The prominent impact that coronary microcirculation disease (CMD) exerts on heart failure symptoms and prognosis, even in the presence of macrovascular atherosclerosis, has been recently acknowledged. Experimental delivery of pericytes in non-revascularized myocardial infarction improves cardiac function by stimulating angiogenesis and myocardial perfusion.

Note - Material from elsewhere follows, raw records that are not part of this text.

-- the normal form: fold the assembled tableaux of all combinations into a set
def pvCombosForm (n : Int) (A : List Int) : List (List Int) :=
  let eye := (PySem.List.pyRange 0 n 1).map (fun i => (1 : Int) <<< i.toNat)
  let XZ := eye ++ A
  let pairLists := (PySem.List.pyRange 0 (eye.length : Int) 1).map (pvPairs XZ n)
  let tail := PySem.List.slice XZ (some (2 * (eye.length : Int))) none
  (pvCombos pairLists).foldl
    (fun orbit xz => PySem.Set.add orbit (xz.1 ++ xz.2 ++ tail)) []

-- ---- A-side: LCgraph_orbit = pvCombosForm ----

theorem pv_map_dstep_range6 (X Z : Int) :
    (PySem.List.pyRange 0 6 1).map (pvDstep X Z) =
      [(X, Z), (PySem.Int.bxor X Z, X), (PySem.Int.bxor X Z, Z), (Z, X),
       (X, PySem.Int.bxor X Z), (Z, PySem.Int.bxor X Z)] := by
  have h : PySem.List.pyRange 0 6 1 = [0,1,2,3,4,5] := by decide
  rw [h]
  simp only [List.map, pvDstep]
  norm_num [PySem.Int.mod]
  simp [PySem.Int.bxor_comm Z X]
lemma pvWcount_cons (a : Int) (t' : List Int) :
    pvWcount (a :: t') =
      (if 1 < t'.length ∧ t'.getD 0 0 = 1 ∧ a = 0 ∧ (t'.getD 1 0 = 0 ∨ t'.getD 1 0 = 1) then 1 else 0)
        + pvWcount t' := by
  match t' with
  | [] => simp [pvWcount]
  | [b] => simp [pvWcount]
  | b :: c :: r =>
      have hc : (1 < (b :: c :: r).length ∧ (b :: c :: r).getD 0 0 = 1 ∧ a = 0 ∧
          ((b :: c :: r).getD 1 0 = 0 ∨ (b :: c :: r).getD 1 0 = 1)) ↔
          (b = 1 ∧ a = 0 ∧ (c = 0 ∨ c = 1)) := by
        simp only [List.length_cons, List.getD_cons_zero, List.getD_cons_succ]
        constructor
        · rintro ⟨-, h1, h2, h3⟩; exact ⟨h1, h2, h3⟩
        · rintro ⟨h1, h2, h3⟩; exact ⟨by omega, h1, h2, h3⟩
      rw [show pvWcount (a :: b :: c :: r) =
            (if b = 1 ∧ a = 0 ∧ (c = 0 ∨ c = 1) then 1 else 0) + pvWcount (b :: c :: r) from rfl]
      simp only [hc]

lemma pvHw_eq (a : Int) (t' : List Int) :
    pvE2 (a :: t') 1 = 50 * (pvWcount (a :: t') - pvWcount t') := by
  rw [pvWcount_cons]
  unfold pvE2
  have g0 : PySem.List.pyGetD (a :: t') ((1 : Int) - 1) 0 = a := by
    rw [show ((1 : Int) - 1) = 0 by ring]
    exact PySem.List.pyGetD_zero_cons a t' 0
  have g1 : PySem.List.pyGetD (a :: t') (1 : Int) 0 = t'.getD 0 0 := by
    rw [show ((1 : Int)) = (((1 : Nat)) : Int) from rfl, PySem.List.pyGetD_natCast]
    rfl
  have g2 : PySem.List.pyGetD (a :: t') ((1 : Int) + 1) 0 = t'.getD 1 0 := by
    rw [show ((1 : Int) + 1) = (((2 : Nat)) : Int) from rfl, PySem.List.pyGetD_natCast]
    rfl
  have hlen : ((a :: t').length : Int) = (t'.length : Int) + 1 := by simp
  rw [g0, g1, g2, hlen]
  by_cases hB : (1 < t'.length ∧ t'.getD 0 0 = 1 ∧ a = 0 ∧ (t'.getD 1 0 = 0 ∨ t'.getD 1 0 = 1))
  · have hb1 := hB.1
    have hA : (0 : Int) < 1 ∧ (1 : Int) < (t'.length : Int) + 1 - 1 ∧ t'.getD 0 0 = 1 ∧ a = 0 ∧
        (t'.getD 1 0 = 0 ∨ t'.getD 1 0 = 1) :=
      ⟨by norm_num, by omega, hB.2.1, hB.2.2.1, hB.2.2.2⟩
    rw [if_pos hA, if_pos hB]
    ring
  · have hA : ¬((0 : Int) < 1 ∧ (1 : Int) < (t'.length : Int) + 1 - 1 ∧ t'.getD 0 0 = 1 ∧ a = 0 ∧
        (t'.getD 1 0 = 0 ∨ t'.getD 1 0 = 1)) := by
      rintro ⟨-, hl, h1, h2, h3⟩
      exact hB ⟨by omega, h1, h2, h3⟩
    rw [if_neg hA, if_neg hB]
    ring

lemma pvSum_e2 (t : List Int) :
    ((PySem.List.pyRange 0 (t.length : Int) 1).map (pvE2 t)).sum = 50 * pvWcount t := by
  induction t with
  | nil =>
      rw [show ((List.length ([] : List Int)) : Int) = 0 by simp,
        PySem.List.pyRange_one_eq_nil (by norm_num : (0:Int) ≤ 0)]
      simp [pvWcount]
  | cons a t' ih =>
      rw [pvSum_e2_cons, ih, pvHw_eq]
      ring

lemma pvZip_wcount (t : List Int) :
    ((((t.zip (PySem.List.slice t (some 1) none)).zip (PySem.List.slice t (some 2) none)).countP
        (fun w => w.1.2 = 1 ∧ w.1.1 = 0 ∧ (w.2 = 0 ∨ w.2 = 1)) : Nat) : Int) = pvWcount t := by
  match t with
  | [] => simp [pvWcount, PySem.List.slice_from_one]
  | [a] => simp [pvWcount, PySem.List.slice_from_one]
  | [a, b] =>
      rw [PySem.List.slice_from_one, show ((2 : Int)) = (((2 : Nat)) : Int) from rfl,
        PySem.List.slice_from_natCast]
      simp [pvWcount]
  | a :: b :: c :: r =>
      have ih := pvZip_wcount (b :: c :: r)
      rw [PySem.List.slice_from_one, show ((2 : Int)) = (((2 : Nat)) : Int) from rfl,
        PySem.List.slice_from_natCast] at ih ⊢
      simp only [List.tail_cons, List.drop_succ_cons, List.drop_zero] at ih ⊢
      rw [List.zip_cons_cons, List.zip_cons_cons, List.countP_cons]
      rw [show pvWcount (a :: b :: c :: r) =
            (if b = 1 ∧ a = 0 ∧ (c = 0 ∨ c = 1) then 1 else 0) + pvWcount (b :: c :: r) from rfl]
      rw [← ih]
      push_cast
      by_cases h : (b = (1 : Int) ∧ a = 0 ∧ (c = 0 ∨ c = 1))
      · simp [h]
        ring
      · simp [h]

lemma pvFreeA_eq (t : List Int) : pvFreeA t = pvFreeB t + pvInd t := by
  match t with
  | [] => decide
  | [x] =>
      by_cases hx : x = (1 : Int)
      · subst hx; decide
      · unfold pvFreeA pvFreeB pvInd
        have hA : ¬(PySem.List.pyGetD [x] ((([x] : List Int).length : Int) - 1) 0 = 1 ∧
            PySem.List.pyGetD [x] ((([x] : List Int).length : Int) - 2) 0 = 1) := by
          rintro ⟨h1, -⟩
          rw [show ((([x] : List Int).length : Int) - 1) = 0 by simp,
              PySem.List.pyGetD_zero_cons] at h1
          exact hx h1
        have hB : ¬(2 ≤ ([x] : List Int).length ∧ PySem.List.pyGetD [x] (-1) 0 = 1 ∧
            PySem.List.pyGetD [x] (-2) 0 = 1) := by
          rintro ⟨h1, -⟩
          simp at h1
        have hC : ([x] : List Int) ≠ [1] := by simp [hx]
        rw [if_neg hA, if_neg hB, if_neg hC]
        norm_num
  | x :: y :: r =>
      have hlen2 : 2 ≤ (x :: y :: r).length := by simp
      have hne : x :: y :: r ≠ ([1] : List Int) := by simp
      unfold pvFreeA pvFreeB pvInd
      rw [if_neg hne, add_zero]
      rw [PySem.List.pyGetD_neg_ofNat _ 1 0 (by omega) (by omega),
          PySem.List.pyGetD_neg_ofNat _ 2 0 (by omega) (by omega)]
      rw [show (((x :: y :: r).length : Int) - 1) = (((x :: y :: r).length - 1 : Nat) : Int) by
            simp only [List.length_cons]; push_cast; ring,
          show (((x :: y :: r).length : Int) - 2) = (((x :: y :: r).length - 2 : Nat) : Int) by
            simp only [List.length_cons]; push_cast; ring]
      rw [PySem.List.pyGetD_natCast, PySem.List.pyGetD_natCast,
          List.getD_eq_getElem _ _ (by simp), List.getD_eq_getElem _ _ (by simp)]
      simp [hlen2]

lemma pvTrunk_value_def (t : List Int) :
    trunk_value t =
      150 * ((PySem.List.count t 1 : Nat) : Int) -
        50 * ((((t.zip (PySem.List.slice t (some 1) none)).zip (PySem.List.slice t (some 2) none)).countP
          (fun w => w.1.2 = 1 ∧ w.1.1 = 0 ∧ (w.2 = 0 ∨ w.2 = 1)) : Nat) : Int) + 50 * pvFreeB t := rfl

lemma pvTrunk_value_eq (t : List Int) :
    pvPsum t - pvCsum t = trunk_value t + 50 * pvInd t := by
  rw [pvPsum_eq, pvCsum_eq, pvSum_e2, pvSum_e3, pvFreeA_eq, pvTrunk_value_def, pvZip_wcount,
    PySem.List.count_eq]
  ring

lemma pvAlt_eq (truck : List (List Int)) :
    forest_cut truck = forest_cut_alt truck + 50 * (truck.map pvInd).sum := by
  rw [pvForest_cut_eq]
  have h : (truck.map (fun t => pvPsum t - pvCsum t)).sum =
      (truck.map (fun t => trunk_value t + 50 * pvInd t)).sum := by
    congr 1
    exact List.map_congr_left (fun t _ => pvTrunk_value_eq t)
  rw [h, pvSum_add, pvSum_mul]
  rfl

lemma pvInd_sum_zero (truck : List (List Int)) (h : ([1] : List Int) ∉ truck) :
    (truck.map pvInd).sum = 0 := by
  induction truck with
  | nil => simp
  | cons a l ih =>
      simp only [List.map_cons, List.sum_cons]
      rw [ih (fun hm => h (List.mem_cons_of_mem a hm))]
      have hne : a ≠ ([1] : List Int) := fun he => h (List.mem_cons.mpr (Or.inl he.symm))
      unfold pvInd
      rw [if_neg hne]
      ring

lemma pvInd_sum_pos (truck : List (List Int)) (h : ([1] : List Int) ∈ truck) :
    1 ≤ (truck.map pvInd).sum := by
  induction truck with
  | nil => simp at h
  | cons a l ih =>
      simp only [List.map_cons, List.sum_cons]
      have hnn : 0 ≤ (l.map pvInd).sum := by
        apply List.sum_nonneg
        intro x hx
        rcases List.mem_map.mp hx with ⟨y, -, rfl⟩
        unfold pvInd; split_ifs <;> omega
      have hnn2 : 0 ≤ pvInd a := by unfold pvInd; split_ifs <;> omega
      rcases List.mem_cons.mp h with he | hm
      · have h1 : pvInd a = 1 := by unfold pvInd; rw [if_pos he.symm]
        rw [h1]; omega
      · have := ih hm
        omega

-- ===== VERDICT (by name: the statement is the Claim_ definition above) =====
theorem forest_cut_spec : Claim_unchanged_forest_cut := by
  intro truck _
  unfold Spec_forest_cut
  intro hnot
  unfold D_forest_cut at hnot
  rw [pvAlt_eq, pvInd_sum_zero truck hnot]
  ring

theorem forest_cut_changed : Claim_changed_forest_cut := by
  unfold Claim_changed_forest_cut; decide

theorem forest_cut_tight : Claim_exact_forest_cut := by
  intro truck _ hD
  unfold D_forest_cut at hD
  rw [pvAlt_eq]
  have := pvInd_sum_pos truck hD
  omega
-- pv_equiv track=rewrite | github.com/pkang6689-pixel/pkang6689-pixel.github.io | scripts/rename_archive.py | extract_prefix_and_type
-- ===== SOURCE A (Python) =====
-- TYPES = ["_Video", "_Summary", "_Practice", "_Quiz"]
--
-- def extract_prefix_and_type(filename):
--     """Extract the topic prefix and file type from an archive filename."""
--     base = filename.replace(".html", "")
--
--     # Handle _DUP suffix
--     is_dup = "_DUP" in base
--     base = base.replace("_DUP", "")
--
--     # Try to match against known types
--     for t in TYPES:
--         if base.endswith(t):
--             prefix = base[:-len(t)]
--             return prefix, t, is_dup
--
--     return None, None, False
-- ===== SOURCE B (Python) =====
-- TYPES = ["_Video", "_Summary", "_Practice", "_Quiz"]
-- TYPE_SET = set(TYPES)
--
-- def extract_prefix_and_type(filename):
--     """Extract the topic prefix and file type from an archive filename."""
--     base = filename.replace(".html", "")
--     is_dup = "_DUP" in base
--     base = base.replace("_DUP", "")
--     head, sep, tail = base.rpartition("_")
--     candidate = "_" + tail
--     if sep and candidate in TYPE_SET:
--         return head, candidate, is_dup
--     return None, None, False
-- ===== Notes on version B (the rewrite author's own statement) =====
-- stated objective: idiomatic
-- what changed: Replaces the ordered endswith-scan over the four TYPES with a single rpartition at the last underscore plus one set-membership test of the resulting candidate suffix.
import Mathlib
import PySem

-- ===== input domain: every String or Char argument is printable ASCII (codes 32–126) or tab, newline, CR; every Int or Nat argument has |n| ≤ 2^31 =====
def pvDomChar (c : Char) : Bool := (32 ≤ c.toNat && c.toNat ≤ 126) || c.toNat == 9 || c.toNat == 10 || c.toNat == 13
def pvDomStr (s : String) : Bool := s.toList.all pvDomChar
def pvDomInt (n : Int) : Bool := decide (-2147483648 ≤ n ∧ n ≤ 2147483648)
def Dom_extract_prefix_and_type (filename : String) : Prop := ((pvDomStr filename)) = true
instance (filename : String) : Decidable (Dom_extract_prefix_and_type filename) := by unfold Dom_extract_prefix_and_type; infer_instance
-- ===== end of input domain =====

-- B replaces the ordered endswith-scan over TYPES by one rpartition at the last underscore
-- plus a set-membership test of the candidate suffix (idiomatic; same return value).

-- ===== PORT A =====
def pvTYPES : List String := ["_Video", "_Summary", "_Practice", "_Quiz"]

-- 'for t in TYPES: if base.endswith(t): return base[:-len(t)], t, is_dup'
def pvLoopA (base : String) (is_dup : Bool) : List String → Option String × Option String × Bool
  | [] => (none, none, false)
  | t :: ts =>
    if PySem.Str.endswith base t then
      (some (PySem.Str.slice base none (some (-(t.toList.length : Int)))), some t, is_dup)
    else pvLoopA base is_dup ts

def extract_prefix_and_type (filename : String) : Option String × Option String × Bool :=
  let base := PySem.Str.replace filename ".html" ""
  let is_dup := PySem.Str.isIn "_DUP" base
  let base := PySem.Str.replace base "_DUP" ""
  pvLoopA base is_dup pvTYPES

-- ===== PORT B =====
def pvTypeSet : PySem.Set String := PySem.Set.ofList pvTYPES

-- hand port of base.rpartition('_') (exact: split at the LAST '_', empty sep part when absent)
-- followed by the set-membership test of '_' + tail.
def pvCoreB (base : String) (is_dup : Bool) : Option String × Option String × Bool :=
  let rev := base.toList.reverse
  let tail := (rev.takeWhile (fun c => c != '_')).reverse
  match rev.dropWhile (fun c => c != '_') with
  | [] => (none, none, false)          -- sep = '' : no underscore in base
  | _ :: rrest =>
    let candidate := String.ofList ('_' :: tail)
    if PySem.Set.contains pvTypeSet candidate then
      (some (String.ofList rrest.reverse), some candidate, is_dup)
    else (none, none, false)

def extract_prefix_and_type_alt (filename : String) : Option String × Option String × Bool :=
  let base := PySem.Str.replace filename ".html" ""
  let is_dup := PySem.Str.isIn "_DUP" base
  let base := PySem.Str.replace base "_DUP" ""
  pvCoreB base is_dup

-- ===== PRECONDITION & SPEC =====
def Spec_extract_prefix_and_type (filename : String) (out : Option String × Option String × Bool) : Prop := out = extract_prefix_and_type_alt filename
instance (filename : String) (out : Option String × Option String × Bool) : Decidable (Spec_extract_prefix_and_type filename out) := by unfold Spec_extract_prefix_and_type; infer_instance

-- ===== CLAIM (what is proved, stated in full; the proofs are below) =====
def Claim_equal_extract_prefix_and_type : Prop := ∀ (filename : String), Dom_extract_prefix_and_type filename → Spec_extract_prefix_and_type filename (extract_prefix_and_type filename)

-- ===== LEMMAS AND PROOFS =====

-- a suffix ending in '_'-free tchr, read on the reversed list: (tchr ++ ['_']) is a prefix of rev
-- iff takeWhile (≠ '_') is exactly tchr and an '_' follows.
lemma pvP (tchr : List Char) (h : '_' ∉ tchr) :
    ∀ rev : List Char,
      ((tchr ++ ['_']) <+: rev ↔
        rev.takeWhile (fun c => c != '_') = tchr ∧ rev.dropWhile (fun c => c != '_') ≠ []) := by
  induction tchr with
  | nil =>
    intro rev
    cases rev with
    | nil => simp
    | cons c r =>
      by_cases hc : c = '_'
      · subst hc; simp
      · simp [hc, List.cons_prefix_cons, Ne.symm hc]
  | cons a as ih =>
    intro rev
    have ha : a ≠ '_' := fun e => h (e ▸ List.mem_cons_self)
    have has : '_' ∉ as := fun e => h (List.mem_cons_of_mem _ e)
    cases rev with
    | nil => simp
    | cons c r =>
      by_cases hc : c = '_'
      · subst hc
        simp only [List.cons_append, List.cons_prefix_cons, List.takeWhile_cons,
          List.dropWhile_cons]
        simp
        exact fun e => (ha e).elim
      · have h1 : List.takeWhile (fun c => c != '_') (c :: r)
            = c :: List.takeWhile (fun c => c != '_') r := by
          simp [hc]
        have h2 : List.dropWhile (fun c => c != '_') (c :: r)
            = List.dropWhile (fun c => c != '_') r := by
          simp [hc]
        rw [List.cons_append, List.cons_prefix_cons, h1, h2]
        constructor
        · rintro ⟨rfl, hp⟩
          rcases (ih has r).1 hp with ⟨hx, hy⟩
          exact ⟨by rw [hx], hy⟩
        · rintro ⟨he, hy⟩
          rw [List.cons_eq_cons] at he
          exact ⟨he.1.symm, (ih has r).2 ⟨he.2, hy⟩⟩

lemma pvEnds (base t : String) (tchr : List Char) (h : '_' ∉ tchr)
    (ht : t.toList = ('_' :: tchr.reverse)) :
    (PySem.Str.endswith base t = true ↔
      base.toList.reverse.takeWhile (fun c => c != '_') = tchr ∧
      base.toList.reverse.dropWhile (fun c => c != '_') ≠ []) := by
  rw [show PySem.Str.endswith base t = PySem.Chars.endswith base.toList t.toList from rfl,
    PySem.Chars.endswith_iff, ht]
  rw [← List.reverse_prefix]
  simpa using pvP tchr h base.toList.reverse


-- the head of a nonempty dropWhile fails the predicate
lemma pvDropHead {p : Char → Bool} {l : List Char} {c : Char} {r : List Char}
    (h : l.dropWhile p = c :: r) : p c = false := by
  have hne : l.dropWhile p ≠ [] := by simp [h]
  have h2 := List.head_dropWhile_not p hne
  simp only [h, List.head_cons] at h2
  simpa using h2

-- when the last '_'-segment matches t's tail, A's endswith fires and A's slice is B's head part
lemma pvStep (base t : String) (tchr : List Char) (c : Char) (rrest : List Char)
    (h : '_' ∉ tchr) (ht : t.toList = '_' :: tchr.reverse)
    (hk : base.toList.reverse.takeWhile (fun c => c != '_') = tchr)
    (hdw : base.toList.reverse.dropWhile (fun c => c != '_') = c :: rrest) :
    PySem.Str.endswith base t = true ∧
    PySem.Str.slice base none (some (-(t.toList.length : Int))) = String.ofList rrest.reverse := by
  refine ⟨(pvEnds base t tchr h ht).2 ⟨hk, by simp [hdw]⟩, ?_⟩
  have hbase : base.toList = (rrest.reverse ++ [c]) ++ tchr.reverse := by
    have := List.takeWhile_append_dropWhile (p := fun c => c != '_') (l := base.toList.reverse)
    rw [hk, hdw] at this
    calc base.toList = base.toList.reverse.reverse := by simp
    _ = (tchr ++ c :: rrest).reverse := by rw [this]
    _ = (rrest.reverse ++ [c]) ++ tchr.reverse := by simp
  rw [← String.toList_inj, PySem.Str.toList_slice, String.toList_ofList,
    PySem.Chars.slice_eq_listSlice]
  have hlen : 0 < t.toList.length := by rw [ht]; simp
  rw [PySem.List.slice_to_neg_natCast base.toList t.toList.length hlen]
  have hlt : t.toList.length = tchr.length + 1 := by rw [ht]; simp
  have hbl : base.toList.length - t.toList.length = rrest.length := by
    rw [hbase, hlt]; simp
  rw [hbl, hbase, List.append_assoc, List.take_left' (by simp)]

-- turns 'candidate string = type literal' back into an equation on the takeWhile segment
lemma pvCandInv {k : List Char} {t : String} {tchr : List Char}
    (ht : t.toList = '_' :: tchr.reverse)
    (h : String.ofList ('_' :: k.reverse) = t) : k = tchr := by
  apply_fun String.toList at h
  rw [String.toList_ofList, ht, List.cons_eq_cons] at h
  exact List.reverse_inj.mp h.2

-- the core equivalence, independent of how base/is_dup were obtained
lemma pvCore_eq (base : String) (d : Bool) : pvLoopA base d pvTYPES = pvCoreB base d := by
  have nend : ∀ (t : String) (tchr : List Char), '_' ∉ tchr → t.toList = '_' :: tchr.reverse →
      ¬ (base.toList.reverse.takeWhile (fun c => c != '_') = tchr ∧
         base.toList.reverse.dropWhile (fun c => c != '_') ≠ []) →
      PySem.Str.endswith base t = false := by
    intro t tchr h ht hne
    rw [← Bool.not_eq_true, pvEnds base t tchr h ht]
    exact hne
  cases hdw : base.toList.reverse.dropWhile (fun c => c != '_') with
  | nil =>
    have e1 := nend "_Video" ['o','e','d','i','V'] (by decide) (by decide) (by simp [hdw])
    have e2 := nend "_Summary" ['y','r','a','m','m','u','S'] (by decide) (by decide) (by simp [hdw])
    have e3 := nend "_Practice" ['e','c','i','t','c','a','r','P'] (by decide) (by decide) (by simp [hdw])
    have e4 := nend "_Quiz" ['z','i','u','Q'] (by decide) (by decide) (by simp [hdw])
    simp only [pvLoopA, pvTYPES, pvCoreB, hdw, e1, e2, e3, e4, Bool.false_eq_true, if_false]
  | cons c rrest =>
    have hc : c = '_' := by
      have := pvDropHead hdw
      simpa using this
    subst hc
    by_cases hV : base.toList.reverse.takeWhile (fun c => c != '_') = ['o','e','d','i','V']
    · obtain ⟨hend, hsl⟩ := pvStep base "_Video" _ _ rrest (by decide) (by decide) hV hdw
      simp only [pvLoopA, pvTYPES, pvCoreB, hdw, hV, hend, if_true, hsl]
      norm_num [pvTypeSet, pvTYPES]
    by_cases hS : base.toList.reverse.takeWhile (fun c => c != '_') = ['y','r','a','m','m','u','S']
    · obtain ⟨hend, hsl⟩ := pvStep base "_Summary" _ _ rrest (by decide) (by decide) hS hdw
      have e1 := nend "_Video" ['o','e','d','i','V'] (by decide) (by decide) (fun hx => hV hx.1)
      simp only [pvLoopA, pvTYPES, pvCoreB, hdw, hS, hend, e1, Bool.false_eq_true, if_false,
        if_true, hsl]
      norm_num [pvTypeSet, pvTYPES]
    by_cases hP : base.toList.reverse.takeWhile (fun c => c != '_') = ['e','c','i','t','c','a','r','P']
    · obtain ⟨hend, hsl⟩ := pvStep base "_Practice" _ _ rrest (by decide) (by decide) hP hdw
      have e1 := nend "_Video" ['o','e','d','i','V'] (by decide) (by decide) (fun hx => hV hx.1)
      have e2 := nend "_Summary" ['y','r','a','m','m','u','S'] (by decide) (by decide) (fun hx => hS hx.1)
      simp only [pvLoopA, pvTYPES, pvCoreB, hdw, hP, hend, e1, e2, Bool.false_eq_true, if_false,
        if_true, hsl]
      norm_num [pvTypeSet, pvTYPES]
    by_cases hQ : base.toList.reverse.takeWhile (fun c => c != '_') = ['z','i','u','Q']
    · obtain ⟨hend, hsl⟩ := pvStep base "_Quiz" _ _ rrest (by decide) (by decide) hQ hdw
      have e1 := nend "_Video" ['o','e','d','i','V'] (by decide) (by decide) (fun hx => hV hx.1)
      have e2 := nend "_Summary" ['y','r','a','m','m','u','S'] (by decide) (by decide) (fun hx => hS hx.1)
      have e3 := nend "_Practice" ['e','c','i','t','c','a','r','P'] (by decide) (by decide) (fun hx => hP hx.1)
      simp only [pvLoopA, pvTYPES, pvCoreB, hdw, hQ, hend, e1, e2, e3, Bool.false_eq_true,
        if_false, if_true, hsl]
      norm_num [pvTypeSet, pvTYPES]
    · have e1 := nend "_Video" ['o','e','d','i','V'] (by decide) (by decide) (fun hx => hV hx.1)
      have e2 := nend "_Summary" ['y','r','a','m','m','u','S'] (by decide) (by decide) (fun hx => hS hx.1)
      have e3 := nend "_Practice" ['e','c','i','t','c','a','r','P'] (by decide) (by decide) (fun hx => hP hx.1)
      have e4 := nend "_Quiz" ['z','i','u','Q'] (by decide) (by decide) (fun hx => hQ hx.1)
      have hcont : PySem.Set.contains pvTypeSet
          (String.ofList ('_' :: (base.toList.reverse.takeWhile (fun c => c != '_')).reverse)) = false := by
        rw [← Bool.not_eq_true, PySem.Set.contains_iff]
        intro hmem
        simp only [pvTypeSet, PySem.Set.mem_ofList, pvTYPES, List.mem_cons,
          List.not_mem_nil, or_false] at hmem
        rcases hmem with h | h | h | h
        · exact hV (pvCandInv (by decide) h)
        · exact hS (pvCandInv (by decide) h)
        · exact hP (pvCandInv (by decide) h)
        · exact hQ (pvCandInv (by decide) h)
      simp only [pvLoopA, pvTYPES, pvCoreB, hdw, e1, e2, e3, e4, Bool.false_eq_true,
        if_false, hcont]


-- ===== VERDICT (by name: the statement is the Claim_ definition above) =====
theorem extract_prefix_and_type_spec : Claim_equal_extract_prefix_and_type := by
  intro filename _
  unfold Spec_extract_prefix_and_type extract_prefix_and_type extract_prefix_and_type_alt
  exact pvCore_eq _ _
-- pv_equiv track=rewrite | github.com/artisan1218/LeetCode-Solution | solutions/dungeonGame/dungeonGame.py | calculateMinimumHPDP
-- ===== SOURCE A (Python) =====
-- from typing import List
--
-- def calculateMinimumHPDP(dungeon: List[List[int]]) -> int:
--     # dp[x][y] = minimum HP needed at this cell to get to princess
--     # we trace back from princess to starting point
--     dp = [[0 for i in range(len(dungeon[0]))] for i in range(len(dungeon))]
--     dp[-1][-1] = max(1 - dungeon[-1][-1], 1)
--
--     # since we can only go rightward or downward, when tracing back, we can only go leftward or upward
--     # fill in last row from right to left
--     for y in range(len(dungeon[-1])-2, -1, -1):
--         dp[-1][y] = max(dp[-1][y+1] - dungeon[-1][y], 1)
--
--     # fill in last column from bottom to top
--     for x in range(len(dungeon)-2, -1, -1):
--         dp[x][-1] = max(dp[x+1][-1] - dungeon[x][-1], 1)
--
--     # dp
--     for x in range(len(dungeon)-2, -1, -1):
--         for y in range(len(dungeon[x])-2, -1, -1):
--             right = max(dp[x][y+1] - dungeon[x][y], 1)
--             down = max(dp[x+1][y] - dungeon[x][y], 1)
--             dp[x][y] = min(right, down)
--
--     return dp[0][0]
-- ===== SOURCE B (Python) =====
-- from typing import List
--
-- def calculateMinimumHPDP(dungeon: List[List[int]]) -> int:
--     # Binary search the starting HP; each candidate is checked by a forward
--     # max-health sweep (None = cell unreachable alive).
--     n = len(dungeon[0])
--
--     def feasible(hp):
--         cur = [None] * n
--         first = True
--         for row in dungeon:
--             left = hp if first else None
--             first = False
--             nxt = []
--             for d, up in zip(row, cur):
--                 cand = up if left is None else (left if up is None else max(left, up))
--                 left = cand + d if cand is not None and cand + d >= 1 else None
--                 nxt.append(left)
--             cur = nxt
--         return cur[-1] is not None
--
--     lo = 1
--     hi = 1 + sum(-d for row in dungeon for d in row if d < 0)
--     while lo < hi:
--         mid = (lo + hi) // 2
--         if feasible(mid):
--             hi = mid
--         else:
--             lo = mid + 1
--     return lo
-- ===== Notes on version B (the rewrite author's own statement) =====
-- stated objective: alternative
-- what changed: Replaces the backward min-need DP table entirely: B binary-searches the starting HP between 1 and 1+sum of damages, deciding each candidate with a forward maximum-health reachability sweep (None = dead), instead of computing per-cell requirements backward.
-- outside the precondition, e.g. on calculateMinimumHPDP([[-6, -6, -7], [1]]): A returns 6, B returns 7; on calculateMinimumHPDP([[], [1]]): A raises IndexError, B returns 1
import Mathlib
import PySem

Aim of this work is to verify if pericytes (Pc) residing in ischemic failing human hearts display altered mechano-transduction properties and to assess which alterations of the mechano-sensing machinery are associated with the observed impaired response to mechanical cues.

Results

Microvascular rarefaction and defects of YAP/TAZ activation characterize failing human hearts. Although both donor (D-) and explanted (E-) heart derived cardiac Pc support angiogenesis, D-Pc exert this effect significantly better than E-Pc. The latter are characterized by reduced focal adhesion density, decreased activation of the focal adhesion kinase (FAK)/ Crk-associated substrate (CAS) pathway, low expression of caveolin-1, and defective transduction of extracellular stiffness into cytoskeletal stiffening, together with an impaired response to both fibronectin and lysophosphatidic acid. Importantly, Mitogen-activated protein kinase kinase inhibition restores YAP/TAZ nuclear translocation.

Conclusion

Heart failure impairs Pc mechano-transduction properties, but this defect could be reversed pharmacologically.

中文翻译：

心力衰竭损害人类心脏周细胞的机械转导特性

冠状动脉微循环疾病 (CMD) 对心力衰竭症状和预后的显着影响，即使在存在大血管动脉粥样硬化的情况下，最近也得到了承认。在非血运重建心肌梗死中实验性递送周细胞通过刺激血管生成和心肌灌注来改善心脏功能。

这项工作的目的是验证驻留在缺血性衰竭人类心脏中的周细胞 (Pc) 是否显示出改变的机械转导特性，并评估机械传感机制的哪些改变与观察到的对机械线索的反应受损有关。

结果

YAP/TAZ 激活的微血管稀疏和缺陷是人类心脏衰竭的特征。尽管供体 (D-) 和外植 ( E- ) 心脏衍生的心脏 Pc 都支持血管生成，但 D-Pc 的这种作用明显优于 E-Pc。后者的特点是粘着斑密度降低、粘着斑激酶 (FAK)/Crk 相关底物 (CAS) 通路的激活减少、caveolin-1 的低表达以及细胞外僵硬转导到细胞骨架硬化的缺陷，以及对纤连蛋白和溶血磷脂酸的反应受损。重要的是，丝裂原活化蛋白激酶激酶抑制恢复 YAP/TAZ 核易位。